On any given shift, a 1N0X1 analyst might be writing a threat assessment, preparing a commander’s brief, or correlating reporting from three different collection disciplines to answer a specific intelligence question. The work is writing-heavy and judgment-intensive. You’re producing documents that decision-makers read and act on.

Daily tasks typically include:

  • Reviewing incoming intelligence reports from multiple collection sources
  • Producing finished assessments, briefings, and intelligence summaries
  • Identifying information gaps and recommending collection requirements
  • Supporting strike planning, route analysis, and force protection decisions
  • Briefing commanders and intelligence officers at all levels

This is the AFSC for analytical writers who want the broadest possible view of the intelligence picture.

ASVAB composite

1N0X1 is the only major intel AFSC that does not use the GEND composite. It requires the ADMI (Administrative) composite at a minimum score of 60.

ADMI = General Science + Paragraph Comprehension + Word Knowledge + Arithmetic Reasoning

The verbal emphasis is similar to GEND, but General Science replaces Mathematics Knowledge. Candidates who score well on vocabulary and comprehension but find advanced math harder should pay attention to that distinction.

Training

Tech school runs approximately 100 days at Goodfellow AFB. The course covers intelligence collection disciplines, report writing, analytical tradecraft, and the systems used to access and produce intelligence products. At the end of tech school, graduates earn Basic Intelligence Analyst certification before moving to their first assignment.

Civilian career path

The clearance plus all-source experience maps directly to analyst positions at the Defense Intelligence Agency (DIA), CIA, State Department, and major defense contractors. Cleared all-source analysts with four to six years of service routinely transition into roles paying $80,000 to $110,000+ depending on contractor and location.

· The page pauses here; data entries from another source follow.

-- pv_equiv track=rewrite | github.com/DX13-BTR/Helios | core_py/routes/calendar_routes.py | _origins
-- ===== SOURCE A (Python) =====
-- from typing import List, Dict
--
-- def _origins(urls: List[str]) -> List[str]:
--     out = []
--     for u in urls:
--         if "clickup.com" in u:
--             out.append("clickup")
--         elif "todoist.com" in u:
--             out.append("todoist")
--         elif "reclaim.ai" in u:
--             out.append("reclaim")
--         else:
--             out.append("web")
--     # stable unique with mild preference (clickup>todoist>reclaim>web)
--     pref = {"clickup": 3, "todoist": 2, "reclaim": 1, "web": 0}
--     uniq, seen = [], set()
--     for o in out:
--         if o not in seen:
--             seen.add(o)
--             uniq.append(o)
--     uniq.sort(key=lambda o: pref.get(o, 0), reverse=True)
--     return uniq
-- ===== SOURCE B (Python) =====
-- from typing import List
--
--
-- def _classify(u: str) -> str:
--     if "clickup.com" in u:
--         return "clickup"
--     if "todoist.com" in u:
--         return "todoist"
--     if "reclaim.ai" in u:
--         return "reclaim"
--     return "web"
--
--
-- def _origins(urls: List[str]) -> List[str]:
--     # Preferences are distinct, so the sorted dedup is just the fixed order
--     # clickup > todoist > reclaim > web restricted to the categories present.
--     present = {_classify(u) for u in urls}
--     return [o for o in ("clickup", "todoist", "reclaim", "web") if o in present]
-- ===== Notes on version B (the rewrite author's own statement) =====
-- stated objective: simpler
-- what changed: B records only which of the four categories appear in a set and emits them in the fixed preference order clickup>todoist>reclaim>web, eliminating A's intermediate duplicate list, explicit dedup loop and final sort.
import Mathlib
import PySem

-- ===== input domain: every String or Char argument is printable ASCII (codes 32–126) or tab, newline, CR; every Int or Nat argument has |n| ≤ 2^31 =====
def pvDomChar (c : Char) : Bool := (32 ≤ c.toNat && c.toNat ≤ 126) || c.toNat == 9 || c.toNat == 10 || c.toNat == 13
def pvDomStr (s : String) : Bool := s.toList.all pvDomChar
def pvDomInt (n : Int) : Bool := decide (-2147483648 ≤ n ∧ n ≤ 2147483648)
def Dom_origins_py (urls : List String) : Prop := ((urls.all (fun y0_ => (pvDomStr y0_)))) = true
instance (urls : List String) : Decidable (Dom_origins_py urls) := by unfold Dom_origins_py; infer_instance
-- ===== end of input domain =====

-- B records only which of the four categories appear (a set) and emits them in the fixed
-- preference order clickup>todoist>reclaim>web, dropping A's duplicate list, dedup loop and sort.


-- ===== PORT A =====
def pvPref : PySem.Dict String Int :=
  PySem.Dict.ofList [("clickup", 3), ("todoist", 2), ("reclaim", 1), ("web", 0)]

def origins_py (urls : List String) : List String :=
  let out := urls.foldl (fun acc u =>
    if PySem.Str.isIn "clickup.com" u then acc ++ ["clickup"]
    else if PySem.Str.isIn "todoist.com" u then acc ++ ["todoist"]
    else if PySem.Str.isIn "reclaim.ai" u then acc ++ ["reclaim"]
    else acc ++ ["web"]) []
  let us := out.foldl
    (fun (p : List String × PySem.Set String) o =>
      if PySem.Set.contains p.2 o then p else (p.1 ++ [o], PySem.Set.add p.2 o))
    ([], PySem.Set.empty)
  PySem.List.sorted us.1 (fun o => pvPref.getD o 0) true

-- ===== PORT B =====
def pvClassify (u : String) : String :=
  if PySem.Str.isIn "clickup.com" u then "clickup"
  else if PySem.Str.isIn "todoist.com" u then "todoist"
  else if PySem.Str.isIn "reclaim.ai" u then "reclaim"
  else "web"

def origins_py_alt (urls : List String) : List String :=
  let present := urls.foldl (fun s u => PySem.Set.add s (pvClassify u)) PySem.Set.empty
  ["clickup", "todoist", "reclaim", "web"].filter (fun o => PySem.Set.contains present o)

-- ===== PRECONDITION & SPEC =====
def Spec_origins_py (urls : List String) (out : List String) : Prop := out = origins_py_alt urls
instance (urls : List String) (out : List String) : Decidable (Spec_origins_py urls out) := by unfold Spec_origins_py; infer_instance

-- ===== CLAIM (what is proved, stated in full; the proofs are below) =====
def Claim_equal_origins_py : Prop := ∀ (urls : List String), Dom_origins_py urls → Spec_origins_py urls (origins_py urls)

-- ===== LEMMAS AND PROOFS =====

-- A's first loop builds exactly the per-URL classifications.
theorem origins_out_eq_map (urls : List String) :
    urls.foldl (fun acc u =>
      if PySem.Str.isIn "clickup.com" u then acc ++ ["clickup"]
      else if PySem.Str.isIn "todoist.com" u then acc ++ ["todoist"]
      else if PySem.Str.isIn "reclaim.ai" u then acc ++ ["reclaim"]
      else acc ++ ["web"]) [] = urls.map pvClassify := by
  have hstep : (fun (acc : List String) u =>
      if PySem.Str.isIn "clickup.com" u then acc ++ ["clickup"]
      else if PySem.Str.isIn "todoist.com" u then acc ++ ["todoist"]
      else if PySem.Str.isIn "reclaim.ai" u then acc ++ ["reclaim"]
      else acc ++ ["web"]) = fun acc u => acc ++ [pvClassify u] := by
    funext acc u
    unfold pvClassify
    split_ifs <;> rfl
  rw [hstep, PySem.List.foldl_append_singleton_eq_map]
  rfl

-- A's dedup loop keeps its list and its seen-set identical.
theorem dedup_fold_eq (l : List String) (s : PySem.Set String) :
    l.foldl (fun (p : List String × PySem.Set String) o =>
      if PySem.Set.contains p.2 o then p else (p.1 ++ [o], PySem.Set.add p.2 o)) (s, s)
      = (l.foldl PySem.Set.add s, l.foldl PySem.Set.add s) := by
  induction l generalizing s with
  | nil => rfl
  | cons x xs ih =>
    rw [List.foldl_cons, List.foldl_cons]
    have hx : (if PySem.Set.contains ((s, s) : List String × PySem.Set String).2 x
          then ((s, s) : List String × PySem.Set String)
          else (((s, s) : List String × PySem.Set String).1 ++ [x],
                PySem.Set.add ((s, s) : List String × PySem.Set String).2 x))
        = (PySem.Set.add s x, PySem.Set.add s x) := by
      show (if PySem.Set.contains s x then ((s, s) : List String × PySem.Set String)
            else (s ++ [x], PySem.Set.add s x)) = (PySem.Set.add s x, PySem.Set.add s x)
      by_cases h : PySem.Set.contains s x
      · have ha : PySem.Set.add s x = s := by unfold PySem.Set.add; rw [if_pos h]
        rw [if_pos h, ha]
      · have ha : PySem.Set.add s x = s ++ [x] := by unfold PySem.Set.add; rw [if_neg h]
        rw [if_neg h, ha]
    rw [hx, ih]

theorem pvClassify_mem_fixed (u : String) :
    pvClassify u ∈ (["clickup", "todoist", "reclaim", "web"] : List String) := by
  unfold pvClassify; split_ifs <;> simp

-- The reverse-sorted dedup is the fixed preference order restricted to the present categories.
theorem sorted_eq_filter (l : List String)
    (hl : ∀ x ∈ l, x ∈ (["clickup", "todoist", "reclaim", "web"] : List String)) :
    PySem.List.sorted (PySem.Set.ofList l) (fun o => pvPref.getD o 0) true
      = (["clickup", "todoist", "reclaim", "web"] : List String).filter
          (fun o => PySem.Set.contains (PySem.Set.ofList l) o) := by
  apply PySem.List.sorted_rev_eq_of_perm_of_pairwise_gt
  · rw [List.perm_ext_iff_of_nodup]
    · intro x
      simp only [List.mem_filter, PySem.Set.contains_iff, PySem.Set.mem_ofList]
      constructor
      · rintro ⟨_, hx⟩; exact hx
      · intro hx; exact ⟨hl x hx, hx⟩
    · exact List.Nodup.filter _ (by decide)
    · exact PySem.Set.nodup_ofList l
  · exact List.Pairwise.filter _ (by decide)

theorem origins_py_eq (urls : List String) : origins_py urls = origins_py_alt urls := by
  simp only [origins_py, origins_py_alt]
  rw [origins_out_eq_map]
  rw [← PySem.Set.update_map_eq_foldl_add, PySem.Set.update_empty]
  have h0 : (PySem.Set.empty : PySem.Set String) = ([] : List String) := rfl
  rw [h0, dedup_fold_eq, ← PySem.Set.ofList_eq_foldl]
  exact sorted_eq_filter _ (by
    intro x hx
    rcases List.mem_map.mp hx with ⟨u, _, rfl⟩
    exact pvClassify_mem_fixed u)

-- ===== VERDICT (by name: the statement is the Claim_ definition above) =====
theorem origins_py_spec : Claim_equal_origins_py := by
  intro urls _
  unfold Spec_origins_py
  exact origins_py_eq urls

1N1X1: Geospatial Intelligence Analyst

1N1X1 is the imagery and mapping specialist. Geospatial analysts work with data collected by satellites, unmanned aircraft, and manned reconnaissance platforms. The raw material is visual, photos, video, radar images of the Earth’s surface. The product is intelligence about what those images mean.

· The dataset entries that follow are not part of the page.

-- pv_equiv track=rewrite | github.com/uya-lang/nosqlite | nosqlite/benchmark_sqlite_compare.py | build_json_doc
-- ===== SOURCE A (Python) =====
-- def build_json_doc(doc_id: int, target_bytes: int) -> str:
--     age = 12 + ((doc_id * 11) % 15)
--     prefix = (
--         f'{{"name":"user-{doc_id}","age":{age},"active":true,'
--         f'"address":{{"city":"bench-city"}},"tags":["warm","bench"],"bio":"'
--     )
--     suffix = '"}'
--     payload_target = max(target_bytes, len(prefix) + len(suffix))
--     pad_len = payload_target - len(prefix) - len(suffix)
--     bio = "".join(chr(97 + ((doc_id + i) % 26)) for i in range(pad_len))
--     return prefix + bio + suffix
-- ===== SOURCE B (Python) =====
-- def build_json_doc(doc_id: int, target_bytes: int) -> str:
--     age = 12 + ((doc_id * 11) % 15)
--     prefix = (
--         f'{{"name":"user-{doc_id}","age":{age},"active":true,'
--         f'"address":{{"city":"bench-city"}},"tags":["warm","bench"],"bio":"'
--     )
--     suffix = '"}'
--     pad_len = max(target_bytes - len(prefix) - len(suffix), 0)
--     alpha = "abcdefghijklmnopqrstuvwxyz"
--     start = doc_id % 26
--     unit = alpha[start:] + alpha[:start]
--     bio = (unit * (pad_len // 26 + 1))[:pad_len]
--     return prefix + bio + suffix
-- ===== Notes on version B (the rewrite author's own statement) =====
-- stated objective: faster
-- what changed: B replaces A's per-character generator (one chr and one mod per padding byte) by building the 26-letter rotated unit once and repeat-and-truncating it to pad_len with bulk string operations.
import Mathlib
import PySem

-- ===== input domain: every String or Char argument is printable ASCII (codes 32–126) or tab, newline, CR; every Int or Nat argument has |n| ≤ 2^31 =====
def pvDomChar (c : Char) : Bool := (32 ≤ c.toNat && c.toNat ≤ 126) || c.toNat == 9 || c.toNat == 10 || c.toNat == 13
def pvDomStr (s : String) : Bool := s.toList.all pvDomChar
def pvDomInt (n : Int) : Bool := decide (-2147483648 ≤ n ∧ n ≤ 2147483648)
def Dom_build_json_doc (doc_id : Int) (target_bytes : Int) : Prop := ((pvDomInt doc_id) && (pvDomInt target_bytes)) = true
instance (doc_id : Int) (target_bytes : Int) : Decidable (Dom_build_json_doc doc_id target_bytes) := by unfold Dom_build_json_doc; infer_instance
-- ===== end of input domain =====

-- B builds the padding by rotating the 26-letter alphabet once and repeat-and-truncating it,
-- instead of A's per-character generator; same O(n) but a measured constant-factor speedup (bulk ops).

-- ===== PORT A =====
def build_json_doc (doc_id : Int) (target_bytes : Int) : String :=
  let age : Int := 12 + PySem.Int.mod (doc_id * 11) 15
  let pfx : List Char :=
    "{\"name\":\"user-".toList ++ PySem.Int.toChars doc_id ++ "\",\"age\":".toList
      ++ PySem.Int.toChars age
      ++ ",\"active\":true,\"address\":{\"city\":\"bench-city\"},\"tags\":[\"warm\",\"bench\"],\"bio\":\"".toList
  let suffix : List Char := "\"}".toList
  let payload_target : Int := max target_bytes (PySem.List.len pfx + PySem.List.len suffix)
  let pad_len : Int := payload_target - PySem.List.len pfx - PySem.List.len suffix
  let bio : List Char := (PySem.List.pyRange 0 pad_len 1).map
    (fun i => Char.ofNat (97 + (PySem.Int.mod (doc_id + i) 26)).toNat)
  String.ofList (pfx ++ bio ++ suffix)

-- ===== PORT B =====
def build_json_doc_alt (doc_id : Int) (target_bytes : Int) : String :=
  let age : Int := 12 + PySem.Int.mod (doc_id * 11) 15
  let pfx : List Char :=
    "{\"name\":\"user-".toList ++ PySem.Int.toChars doc_id ++ "\",\"age\":".toList
      ++ PySem.Int.toChars age
      ++ ",\"active\":true,\"address\":{\"city\":\"bench-city\"},\"tags\":[\"warm\",\"bench\"],\"bio\":\"".toList
  let suffix : List Char := "\"}".toList
  let pad_len : Int := max (target_bytes - PySem.List.len pfx - PySem.List.len suffix) 0
  let alpha : List Char := "abcdefghijklmnopqrstuvwxyz".toList
  let start : Int := PySem.Int.mod doc_id 26
  let unit : List Char :=
    PySem.List.slice alpha (some start) none ++ PySem.List.slice alpha none (some start)
  let bio : List Char :=
    PySem.List.slice (PySem.List.pyRepeat unit (PySem.Int.floordiv pad_len 26 + 1)) none (some pad_len)
  String.ofList (pfx ++ bio ++ suffix)

-- ===== PRECONDITION & SPEC =====
def Spec_build_json_doc (doc_id : Int) (target_bytes : Int) (out : String) : Prop := out = build_json_doc_alt doc_id target_bytes
instance (doc_id : Int) (target_bytes : Int) (out : String) : Decidable (Spec_build_json_doc doc_id target_bytes out) := by unfold Spec_build_json_doc; infer_instance

-- ===== CLAIM (what is proved, stated in full; the proofs are below) =====
def Claim_equal_build_json_doc : Prop := ∀ (doc_id : Int) (target_bytes : Int), Dom_build_json_doc doc_id target_bytes → Spec_build_json_doc doc_id target_bytes (build_json_doc doc_id target_bytes)

-- ===== LEMMAS AND PROOFS =====

-- element i of k concatenated copies of u (|u| = 26) is element i % 26 of u
theorem getElem?_flatten_replicate (u : List Char) (k i : Nat)
    (h26 : u.length = 26) (h : i < k * 26) :
    ((List.replicate k u).flatten)[i]? = u[i % 26]? := by
  induction k generalizing i with
  | zero => omega
  | succ k ih =>
    rw [List.replicate_succ, List.flatten_cons]
    rw [Nat.succ_mul] at h
    by_cases hi : i < 26
    · rw [List.getElem?_append_left (by omega), Nat.mod_eq_of_lt hi]
    · rw [List.getElem?_append_right (by omega), h26]
      rw [ih (i - 26) (by omega)]
      congr 1
      omega

-- the rotated unit: element m (m < 26) of alpha[s:] ++ alpha[:s] is chr(97 + (s+m) % 26)
theorem unit_getElem? : ∀ s < 27, ∀ m < 26,
    (("abcdefghijklmnopqrstuvwxyz".toList.drop s) ++
      ("abcdefghijklmnopqrstuvwxyz".toList.take s))[m]? =
    some (Char.ofNat (97 + (s + m) % 26)) := by
  decide

-- the core of the equivalence: the per-character generator equals rotate-repeat-truncate
theorem bio_eq (d : Int) (n : Nat) :
    (PySem.List.pyRange 0 (n : Int) 1).map
      (fun i => Char.ofNat (97 + (PySem.Int.mod (d + i) 26)).toNat)
    = ((List.replicate ((PySem.Int.floordiv (n : Int) 26 + 1).toNat)
        (("abcdefghijklmnopqrstuvwxyz".toList.drop (PySem.Int.mod d 26).toNat) ++
         ("abcdefghijklmnopqrstuvwxyz".toList.take (PySem.Int.mod d 26).toNat))).flatten).take n := by
  have hs0 : 0 ≤ PySem.Int.mod d 26 := PySem.Int.mod_nonneg d (by omega)
  have hs26 : PySem.Int.mod d 26 < 26 := PySem.Int.mod_lt d (by omega)
  set s : Nat := (PySem.Int.mod d 26).toNat with hsdef
  have hsle : s ≤ 26 := by omega
  have hulen : (("abcdefghijklmnopqrstuvwxyz".toList.drop s) ++
      ("abcdefghijklmnopqrstuvwxyz".toList.take s)).length = 26 := by
    simp; omega
  have hk : ((PySem.Int.floordiv (n : Int) 26 + 1).toNat) * 26 = ((n : Int) / 26 + 1).toNat * 26 := by
    rw [PySem.Int.floordiv_eq_ediv_of_pos (by omega)]
  have hnk : n < ((PySem.Int.floordiv (n : Int) 26 + 1).toNat) * 26 := by
    rw [hk]; omega
  apply List.ext_getElem?
  intro i
  by_cases hi : i < n
  · rw [List.getElem?_take_of_lt (by omega)]
    rw [getElem?_flatten_replicate _ _ _ hulen (by omega)]
    rw [PySem.List.pyRange_zero_natCast]
    rw [List.getElem?_map, List.getElem?_map, List.getElem?_range hi]
    rw [unit_getElem? s (by omega) (i % 26) (by omega)]
    simp only [Option.map_some]
    congr 2
    have hmodd : PySem.Int.mod d 26 = d % 26 := PySem.Int.mod_eq_emod_of_pos (by omega)
    have hmod : PySem.Int.mod (d + (i : Int)) 26 = (d + (i : Int)) % 26 :=
      PySem.Int.mod_eq_emod_of_pos (by omega)
    rw [hmod]
    rw [hmodd] at hsdef
    omega
  · have h1 : ((PySem.List.pyRange 0 (n : Int) 1).map
        (fun i => Char.ofNat (97 + (PySem.Int.mod (d + i) 26)).toNat))[i]? = none := by
      rw [List.getElem?_eq_none_iff]
      rw [PySem.List.pyRange_zero_natCast]
      simp; omega
    have h2 : (((List.replicate ((PySem.Int.floordiv (n : Int) 26 + 1).toNat)
        (("abcdefghijklmnopqrstuvwxyz".toList.drop s) ++
         ("abcdefghijklmnopqrstuvwxyz".toList.take s))).flatten).take n)[i]? = none := by
      rw [List.getElem?_eq_none_iff, List.length_take]
      omega
    rw [h1, h2]

-- ===== VERDICT (by name: the statement is the Claim_ definition above) =====
theorem build_json_doc_spec : Claim_equal_build_json_doc := by
  intro d t _
  unfold Spec_build_json_doc build_json_doc build_json_doc_alt
  simp only [PySem.List.len_eq]
  congr 1
  set pfx : List Char :=
    "{\"name\":\"user-".toList ++ PySem.Int.toChars d ++ "\",\"age\":".toList
      ++ PySem.Int.toChars (12 + PySem.Int.mod (d * 11) 15)
      ++ ",\"active\":true,\"address\":{\"city\":\"bench-city\"},\"tags\":[\"warm\",\"bench\"],\"bio\":\"".toList
  have hpad : max t ((pfx.length : Int) + ("\"}".toList.length : Int))
      - pfx.length - ("\"}".toList.length : Int)
      = max (t - (pfx.length : Int) - ("\"}".toList.length : Int)) 0 := by
    omega
  rw [hpad]
  congr 1
  set m : Int := max (t - (pfx.length : Int) - ("\"}".toList.length : Int)) 0 with hm
  have hm0 : 0 ≤ m := le_max_right _ _
  have hmn : m = ((m.toNat : Nat) : Int) := by omega
  have hsn : (0:Int) ≤ PySem.Int.mod d 26 := PySem.Int.mod_nonneg d (by omega)
  simp only [PySem.List.slice_from _ hsn, PySem.List.slice_to _ hsn, PySem.List.slice_to _ hm0]
  unfold PySem.List.pyRepeat
  rw [hmn, bio_eq]
  simp [max_eq_left hm0]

What the job actually looks like

An imagery analyst on shift might be measuring a building’s dimensions for a targeting brief, assessing post-strike damage from the night before, or building a terrain analysis for a special operations team planning an entry route.

Core daily tasks include:

  • Analyzing multi-spectral, electro-optical, and radar imagery
  • Extracting target coordinates using mensuration techniques
  • Assessing battle damage from post-strike imagery
  • Producing geospatial products and standardized intelligence reports
  • Supporting flight planning with terrain and obstacle analysis

The work requires patience with detail and a visual analytical mindset. Long shifts of focused screen work are standard.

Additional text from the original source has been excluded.